Perdoceo Education Corporation reported fourth‑quarter and full‑year 2025 results that exceeded many analysts’ expectations. Revenue rose 20.0% to $211.6 million in Q4 and 24.2% to $846.1 million for the year, compared with $176.4 million and $681.3 million in the same periods a year earlier. Operating income climbed 20.8% to $41.9 million in the quarter and 25.8% to $196.0 million for the year, while adjusted operating income reached $51.6 million and $237.6 million, respectively. Net income was $35.3 million in Q4 and $159.9 million for the year, translating to diluted earnings per share of $0.54 and $2.42.
The revenue growth was driven by enrollment expansion across the company’s three core institutions. Colorado Technical University, American InterContinental University System, and the newly acquired University of St. Augustine for Health Sciences each reported higher student headcounts, with CTU and AIUS reporting enrollment increases of 8.1% and 11.8% in Q4 2024, respectively. The acquisition of USAHS in December 2024 added a high‑margin health‑science portfolio that contributed significantly to the year‑over‑year revenue lift.
Margin performance remained robust despite a 39.6% year‑over‑year rise in cost of sales. Gross profit grew 49.9% to $104.5 million, outpacing the cost increase and supporting the 20.8% rise in operating income. The company’s ability to maintain operating margins above 20% reflects disciplined cost control and a favorable mix shift toward higher‑margin programs.
Management guided for 2026 with a projected adjusted EPS range of $2.78 to $2.93, up from the prior guidance of $2.70 to $2.90. Adjusted operating income for the full year is expected to fall between $250 million and $263 million, a modest increase from the $237.6 million reported for 2025. President and CEO Todd Nelson highlighted “strong educational achievements and robust financial performance” and noted that the company’s share‑repurchase program had been expanded to $100 million, underscoring confidence in capital allocation.
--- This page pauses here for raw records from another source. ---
-- pv_equiv track=rewrite | github.com/green-fox-academy/Unicorn-raya | week-03/day-03/functions.py | search_by_product_name
-- ===== SOURCE A (Python) =====
-- def search_by_product_name(p_name,p_names,prices,qtys):
--     price_list = []
--     qtys_list = []
--     for index in range(len(p_names)):
--         if p_names[index] == p_name:
--             price_list.append(prices[index])
--             qtys_list.append(qtys[index])
--     result_string = []
--     for index in range(len(price_list)):
--         tmp = "prices :" + price_list[index] + " qtys: "+qtys_list[index]
--         result_string.append(tmp)
--     return result_string
-- ===== SOURCE B (Python) =====
-- def search_by_product_name(p_name, p_names, prices, qtys):
--     # build a name -> indices hash index once, then format only the group for p_name
--     index = {}
--     for i, name in enumerate(p_names):
--         index.setdefault(name, []).append(i)
--     return ["prices :" + prices[i] + " qtys: " + qtys[i]
--             for i in index.get(p_name, [])]
-- ===== Notes on version B (the rewrite author's own statement) =====
-- stated objective: alternative
-- what changed: B replaces A's two staged passes over parallel price/qty lists with a dict-based grouping: one pass builds a name -> index-list hash index via setdefault, and the result is formatted directly from the group looked up for p_name.
import Mathlib
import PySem

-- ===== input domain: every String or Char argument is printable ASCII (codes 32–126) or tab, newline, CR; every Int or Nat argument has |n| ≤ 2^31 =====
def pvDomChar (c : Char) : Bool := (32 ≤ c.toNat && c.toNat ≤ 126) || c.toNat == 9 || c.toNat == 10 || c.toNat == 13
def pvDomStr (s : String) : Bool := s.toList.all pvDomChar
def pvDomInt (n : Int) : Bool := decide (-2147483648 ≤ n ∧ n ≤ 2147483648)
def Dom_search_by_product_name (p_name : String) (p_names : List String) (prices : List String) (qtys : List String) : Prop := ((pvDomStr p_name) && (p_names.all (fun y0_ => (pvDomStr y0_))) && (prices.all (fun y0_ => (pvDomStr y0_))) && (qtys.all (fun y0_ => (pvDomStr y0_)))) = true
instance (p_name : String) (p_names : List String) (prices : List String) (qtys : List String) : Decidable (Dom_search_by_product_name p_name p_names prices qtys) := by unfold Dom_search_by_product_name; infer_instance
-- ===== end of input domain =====

-- B replaces A's two staged passes over parallel price/qty lists with a dict-based
-- grouping: one pass builds a name -> index-list hash index, and the result is
-- formatted from the group looked up for p_name (objective: alternative).

-- ===== PORT A =====
def search_by_product_name (p_name : String) (p_names : List String) (prices : List String) (qtys : List String) : List String :=
  let lists := (PySem.List.pyRange 0 (p_names.length : Int) 1).foldl
    (fun (acc : List String × List String) index =>
      if PySem.List.pyGetD p_names index "" == p_name then
        (acc.1 ++ [PySem.List.pyGetD prices index ""], acc.2 ++ [PySem.List.pyGetD qtys index ""])
      else acc) ([], [])
  (PySem.List.pyRange 0 (lists.1.length : Int) 1).foldl
    (fun (acc : List String) index =>
      acc ++ ["prices :" ++ PySem.List.pyGetD lists.1 index "" ++ " qtys: " ++ PySem.List.pyGetD lists.2 index ""]) []

-- ===== PORT B =====
def search_by_product_name_alt (p_name : String) (p_names : List String) (prices : List String) (qtys : List String) : List String :=
  let index := (PySem.List.enumerate p_names 0).foldl
    (fun (d : PySem.Dict String (List Int)) p => d.modify p.2 [] (· ++ [p.1]))
    PySem.Dict.empty
  (index.getD p_name []).map
    (fun i => "prices :" ++ PySem.List.pyGetD prices i "" ++ " qtys: " ++ PySem.List.pyGetD qtys i "")

-- ===== PRECONDITION & SPEC =====
-- Pre_ excludes exactly the inputs where A raises IndexError: a matching name at an index
-- with no corresponding price or quantity.
def Pre_search_by_product_name (p_name : String) (p_names : List String) (prices : List String) (qtys : List String) : Prop :=
  ∀ i : Nat, i < p_names.length → p_names.getD i "" = p_name → i < prices.length ∧ i < qtys.length
instance (p_name : String) (p_names : List String) (prices : List String) (qtys : List String) : Decidable (Pre_search_by_product_name p_name p_names prices qtys) := by unfold Pre_search_by_product_name; infer_instance
def pvWitness_search_by_product_name : String × List String × List String × List String :=
  ("a", ["a", "b", "a"], ["1", "2", "3"], ["x", "y", "z"])

def Spec_search_by_product_name (p_name : String) (p_names : List String) (prices : List String) (qtys : List String) (out : List String) : Prop := out = search_by_product_name_alt p_name p_names prices qtys
instance (p_name : String) (p_names : List String) (prices : List String) (qtys : List String) (out : List String) : Decidable (Spec_search_by_product_name p_name p_names prices qtys out) := by unfold Spec_search_by_product_name; infer_instance

-- ===== CLAIM (what is proved, stated in full; the proofs are below) =====
def Claim_equal_search_by_product_name : Prop := ∀ (p_name : String) (p_names : List String) (prices : List String) (qtys : List String), Dom_search_by_product_name p_name p_names prices qtys → Pre_search_by_product_name p_name p_names prices qtys → Spec_search_by_product_name p_name p_names prices qtys (search_by_product_name p_name p_names prices qtys)

-- ===== LEMMAS AND PROOFS =====

-- canonical form both ports are reduced to: the matching indices, each formatted
def sbpnIdxs (p_name : String) (p_names : List String) : List Nat :=
  (List.range p_names.length).filter (fun i => p_names.getD i "" == p_name)

def sbpnFmt (prices qtys : List String) (i : Nat) : String :=
  "prices :" ++ prices.getD i "" ++ " qtys: " ++ qtys.getD i ""

-- a fold with independent componentwise appends is the pair of the two folds
theorem sbpn_pair_fold (p : Nat → Bool) (f g : Nat → String) :
    ∀ (l : List Nat) (acc : List String × List String),
    l.foldl (fun (acc : List String × List String) k =>
      if p k then (acc.1 ++ [f k], acc.2 ++ [g k]) else acc) acc
    = (l.foldl (fun a k => if p k then a ++ [f k] else a) acc.1,
       l.foldl (fun a k => if p k then a ++ [g k] else a) acc.2) := by
  intro l
  induction l with
  | nil => intro acc; rfl
  | cons x xs ih =>
    intro acc
    by_cases hx : p x <;> simp [hx, ih]

-- A's result is the canonical form
theorem sbpn_A_canon (p_name : String) (p_names prices qtys : List String) :
    search_by_product_name p_name p_names prices qtys
    = (sbpnIdxs p_name p_names).map (sbpnFmt prices qtys) := by
  unfold search_by_product_name
  simp only [PySem.List.pyRange_zero_nat, List.foldl_map, PySem.List.pyGetD_natCast]
  rw [sbpn_pair_fold (fun k => p_names.getD k "" == p_name)
        (fun k => prices.getD k "") (fun k => qtys.getD k "")]
  simp only [PySem.List.foldl_append_if, List.nil_append]
  rw [show (((List.range p_names.length).filter (fun i => p_names.getD i "" == p_name)).map
        (fun k => prices.getD k "")).length
      = ((sbpnIdxs p_name p_names).map (fun k => prices.getD k "")).length from rfl]
  simp only [List.length_map]
  rw [PySem.List.foldl_append_singleton_eq_map, List.nil_append]
  apply List.ext_getElem (by simp)
  intro n h1 h2
  simp only [List.getElem_map, List.getElem_range, sbpnFmt, sbpnIdxs]
  have hn : n < ((List.range p_names.length).filter (fun i => p_names.getD i "" == p_name)).length := by
    simpa [sbpnIdxs] using h2
  rw [List.getD_eq_getElem _ _ (by simpa using hn), List.getD_eq_getElem _ _ (by simpa using hn)]
  simp

-- B's result is the canonical form
theorem sbpn_B_canon (p_name : String) (p_names prices qtys : List String) :
    search_by_product_name_alt p_name p_names prices qtys
    = (sbpnIdxs p_name p_names).map (sbpnFmt prices qtys) := by
  simp only [search_by_product_name_alt]
  have hswap : (PySem.List.enumerate p_names 0).foldl
      (fun (d : PySem.Dict String (List Int)) p => d.modify p.2 [] (· ++ [p.1]))
      PySem.Dict.empty
    = ((PySem.List.enumerate p_names 0).map Prod.swap).foldl
      (fun (d : PySem.Dict String (List Int)) p => d.modify p.1 [] (· ++ [p.2]))
      PySem.Dict.empty := by
    rw [List.foldl_map]; simp [Prod.swap]
  rw [hswap, PySem.Dict.getD_foldl_modify_append, PySem.Dict.getD_empty, List.nil_append]
  rw [PySem.List.enumerate_eq_map_pyRange (d := "")]
  simp only [PySem.List.len, PySem.List.pyRange_zero_nat]
  simp only [List.map_map, List.filter_map, List.map_map]
  simp only [Function.comp_def, Prod.swap, PySem.List.pyGetD_natCast, sbpnIdxs]
  simp [sbpnFmt]

-- ===== VERDICT (by name: the statement is the Claim_ definition above) =====
theorem search_by_product_name_spec : Claim_equal_search_by_product_name := by
  intro p_name p_names prices qtys _ _
  unfold Spec_search_by_product_name
  rw [sbpn_A_canon, sbpn_B_canon]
The company also cautioned that future growth will depend on stable student demand and the absence of major regulatory disruptions. Risks cited include potential changes to federal student aid programs and the elimination of the Grad Plus loan program. Insider selling by senior executives was noted, and market reaction was tempered by the mixed comparison of results to analyst estimates, with revenue beating some consensus figures but missing others, and EPS matching the $0.54 estimate used in the report.